On the edit side, Matthew Wood and David Acord, both Star Wars vets, were closely devoted to making sure the sounds of the film (specifically Kylo Ren, the series’ new big bad) were distinct enough to recognize even when offscreen. “We set J.J. up with a tactical interface so he could be more hands on in the creative process and have points to touch on a synthesizer, controlling timbre and pitch,’ Matthew Wood told the LA Times. “We then brought actors in to guide an emotional beat and refined BB-8 until we found its final audio palette," Wood says. "Kylo is very raw with his power and not a very refined person," Acord says. "He's a little hot-tempered and we wanted to reflect that aurally. At the very root level of Ren's Force we used the purr of a cat … slowed way down to a low rumble."

Of course, working on the series wasn’t all about crafting new audio, the series also had an obligation to fit into the sonic profiles of the previous films. “The goal, when you’re talking sound design with Episode VII, is to make it sit acoustically, with IV, V, and VI,” Acord told the Daily Dot. “We wanted to honor the legacy sound effects that Ben Burtt created for the original movies but give them an updated 21st-century patina. That’s the challenge and the goal: to not only use Ben’s sound effects but give them an updated feel.” Lots of the voices for different intergalactic characters needed to be pitched, up, down and generally changed, making room for Wood and Acord to play around with the actual voice recordings they used as a starting place. “There’s some great voice stuff,” Wood continued. “I think Matt Wood just posted a thing called ‘the vocal map’,” a collection of all the voices used to fill out the audio of the film.

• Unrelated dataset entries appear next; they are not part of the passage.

-- pv_equiv track=rewrite | github.com/owilkins2/Comps_Final | Code/Bubbles/simulation.py | get_extrapolative_component
-- ===== SOURCE A (Python) =====
-- normal_increase = 1
--
-- initial_fundamental_value = 100
--
-- def get_extrapolative_component(price_history):
--     expected_change = 0
--     index = 1 # one represents current period
--     while index <= 10:
--         if len(price_history) > index + 1: # an entry does exist
--             expected_change += price_history[len(price_history) - index]
--         else: # an entry does not exist
--             expected_change += (initial_fundamental_value - ((len(price_history) - index) * normal_increase))
--         index += 1
--
--     return expected_change
-- ===== SOURCE B (Python) =====
-- def get_extrapolative_component(price_history):
--     n = len(price_history)
--     m = max(0, min(10, n - 2))
--     tail = sum(price_history[n - m:])
--     return tail + (10 - m) * (100 - n) + (55 - m * (m + 1) // 2)
-- ===== Notes on version B (the rewrite author's own statement) =====
-- stated objective: simpler
-- what changed: The 10-iteration while loop is replaced by computing the boundary m = max(0, min(10, len-2)), one slice-sum of the last m prices, and a closed-form arithmetic-series formula for the extrapolated indices m+1..10.
import Mathlib
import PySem

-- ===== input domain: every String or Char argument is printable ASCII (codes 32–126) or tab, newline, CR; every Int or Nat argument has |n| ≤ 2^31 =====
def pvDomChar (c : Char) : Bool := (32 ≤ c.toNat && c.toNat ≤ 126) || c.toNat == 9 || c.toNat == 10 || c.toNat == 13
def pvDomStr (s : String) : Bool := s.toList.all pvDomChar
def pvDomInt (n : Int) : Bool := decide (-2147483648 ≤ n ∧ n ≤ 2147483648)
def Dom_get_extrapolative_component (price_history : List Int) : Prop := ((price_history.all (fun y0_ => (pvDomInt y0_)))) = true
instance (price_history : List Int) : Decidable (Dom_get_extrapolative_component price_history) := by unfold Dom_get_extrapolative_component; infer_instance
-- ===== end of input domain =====

-- B replaces A's 10-step while loop by a boundary computation: one slice-sum of the last
-- min(10, len-2) prices plus a closed-form arithmetic-series formula for the extrapolated part
-- (objective: simpler — constant-size loop gone, no asymptotic speed claim).

-- ===== PORT A =====
-- while index <= 10 with index starting at 1 = a fold over range(1, 11)
def get_extrapolative_component (price_history : List Int) : Int :=
  (PySem.List.pyRange 1 11 1).foldl
    (fun expected_change index =>
      if ((price_history.length : Int)) > index + 1 then
        expected_change + PySem.List.pyGetD price_history ((price_history.length : Int) - index) 0
      else
        expected_change + (100 - ((price_history.length : Int) - index) * 1)) 0

-- ===== PORT B =====
def get_extrapolative_component_alt (price_history : List Int) : Int :=
  let n : Int := (price_history.length : Int)
  let m : Int := max 0 (min 10 (n - 2))
  let tail : Int := (PySem.List.slice price_history (some (n - m)) none).sum
  tail + (10 - m) * (100 - n) + (55 - PySem.Int.floordiv (m * (m + 1)) 2)

-- ===== PRECONDITION & SPEC =====
def Spec_get_extrapolative_component (price_history : List Int) (out : Int) : Prop := out = get_extrapolative_component_alt price_history
instance (price_history : List Int) (out : Int) : Decidable (Spec_get_extrapolative_component price_history out) := by unfold Spec_get_extrapolative_component; infer_instance

-- ===== CLAIM (what is proved, stated in full; the proofs are below) =====
def Claim_equal_get_extrapolative_component : Prop := ∀ (price_history : List Int), Dom_get_extrapolative_component price_history → Spec_get_extrapolative_component price_history (get_extrapolative_component price_history)

-- ===== LEMMAS AND PROOFS =====

theorem pyRange_one_eleven : PySem.List.pyRange 1 11 1 = [1,2,3,4,5,6,7,8,9,10] := by decide

theorem exists_ten {α : Type} (l : List α) (h : l.length = 10) :
    ∃ t1 t2 t3 t4 t5 t6 t7 t8 t9 t10, l = [t1,t2,t3,t4,t5,t6,t7,t8,t9,t10] := by
  rcases l with _|⟨a1,_|⟨a2,_|⟨a3,_|⟨a4,_|⟨a5,_|⟨a6,_|⟨a7,_|⟨a8,_|⟨a9,_|⟨a10,rest⟩⟩⟩⟩⟩⟩⟩⟩⟩⟩ <;>
    simp_all

-- the split form: history = front ++ last ten prices, front at least 2 long
theorem key_big_split (f : List Int) (t1 t2 t3 t4 t5 t6 t7 t8 t9 t10 : Int) (hf : 2 ≤ f.length) :
    get_extrapolative_component (f ++ [t1,t2,t3,t4,t5,t6,t7,t8,t9,t10]) =
      get_extrapolative_component_alt (f ++ [t1,t2,t3,t4,t5,t6,t7,t8,t9,t10]) := by
  set ts : List Int := [t1,t2,t3,t4,t5,t6,t7,t8,t9,t10] with hts
  have hlen : (f ++ ts).length = f.length + 10 := by simp [hts]
  have hbody : ∀ (acc : Int), ∀ i ∈ PySem.List.pyRange 1 11 1,
      (if (((f ++ ts).length : Int)) > i + 1 then
        acc + PySem.List.pyGetD (f ++ ts) (((f ++ ts).length : Int) - i) 0
      else
        acc + (100 - (((f ++ ts).length : Int) - i) * 1))
      = acc + ts.getD (10 - i.toNat) 0 := by
    intro acc i hi
    rw [PySem.List.mem_pyRange_one] at hi
    rw [hlen, if_pos (by omega)]
    rw [PySem.List.pyGetD_eq_getElem _ _ (by omega) (by rw [hlen]; omega)]
    have h2 : (((f.length + 10 : Nat) : Int) - i).toNat = f.length + (10 - i.toNat) := by omega
    simp only [h2]
    rw [List.getElem_append_right (by omega)]
    have h3 : f.length + (10 - i.toNat) - f.length = 10 - i.toNat := by omega
    simp only [h3]
    rw [List.getD_eq_getElem ts 0 (by simp [hts]; omega)]
  unfold get_extrapolative_component
  rw [PySem.List.foldl_congr_mem _ _ (fun acc i => acc + ts.getD (10 - i.toNat) 0) _ hbody]
  simp only [get_extrapolative_component_alt]
  have h2 : (2:Int) ≤ (f.length : Int) := by exact_mod_cast hf
  have hm : max 0 (min 10 (((f ++ ts).length : Int) - 2)) = 10 := by rw [hlen]; push_cast; omega
  rw [hm]
  have hsl : ((f ++ ts).length : Int) - 10 = ((f.length : Nat) : Int) := by rw [hlen]; push_cast; ring
  rw [hsl, PySem.List.slice_from_natCast, List.drop_left]
  rw [pyRange_one_eleven]
  simp [hts, List.foldl, List.getD, PySem.Int.floordiv]
  ring

theorem key_big (ph : List Int) (h : 12 ≤ ph.length) :
    get_extrapolative_component ph = get_extrapolative_component_alt ph := by
  obtain ⟨t1,t2,t3,t4,t5,t6,t7,t8,t9,t10,hd⟩ :=
    exists_ten (ph.drop (ph.length - 10)) (by simp; omega)
  have hph : ph = ph.take (ph.length - 10) ++ [t1,t2,t3,t4,t5,t6,t7,t8,t9,t10] := by
    rw [← hd, List.take_append_drop]
  rw [hph]
  exact key_big_split _ _ _ _ _ _ _ _ _ _ _ (by simp; omega)

theorem key (ph : List Int) :
    get_extrapolative_component ph = get_extrapolative_component_alt ph := by
  rcases ph with _|⟨a1,_|⟨a2,_|⟨a3,_|⟨a4,_|⟨a5,_|⟨a6,_|⟨a7,_|⟨a8,_|⟨a9,_|⟨a10,_|⟨a11,_|⟨a12,rest⟩⟩⟩⟩⟩⟩⟩⟩⟩⟩⟩⟩
  case cons.cons.cons.cons.cons.cons.cons.cons.cons.cons.cons.cons =>
    exact key_big _ (by simp)
  all_goals
    simp [get_extrapolative_component, get_extrapolative_component_alt, pyRange_one_eleven,
      PySem.List.pyGetD, PySem.List.pyGet?, PySem.List.pyIdx?, PySem.List.slice,
      PySem.List.clampIdx, PySem.Int.floordiv]
  all_goals ring

-- ===== VERDICT (by name: the statement is the Claim_ definition above) =====
theorem get_extrapolative_component_spec : Claim_equal_get_extrapolative_component := by
  intro ph _
  unfold Spec_get_extrapolative_component
  exact key ph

Chances of Winning: Incredibly strong. Star Wars’ comeback was strong both critically and for the public, and the franchise has a history of wins in both categories.

Though the often stripped-down Sicario isn’t the most heavily sound designed film of the bunch, Alan Robert Murray’s subtle editing work on the Villeneuve’s intense thriller worked carefully to layer nearly imperceptible audio elements, resulting in maximum tension. “The way the sound played out on Sicario was we started with a very quiet, unthreatening atmosphere and then slowly moved through scenes feeding different textures via subliminal low-end bass or sound design tones to make the viewer feel that something isn’t right,” Murray told Below the Line News. “Then as the anxiety builds, it suddenly stops to give the audience a second to recover. Then it all hits you over the head with the crescendo of the scene.” The visionary French director offered plenty of guidance to create the most impactful audio experience. “With Denis, there’s a purpose for everything. You’re not just making a muddy track and I find that exceptional. It’s exciting to see a director come into a project so well thought out and have every element in the film mean something and the end result be so seamless.”

Chances of winning: Unfortunately, Sicario’s sound editing is so subtle, it may not be flashy enough to take home any statues. But, like Ex Machina’s visual effects nomination in the face of other giants, it’s impressive that Sicario even be considered amongst these other prestigious titles.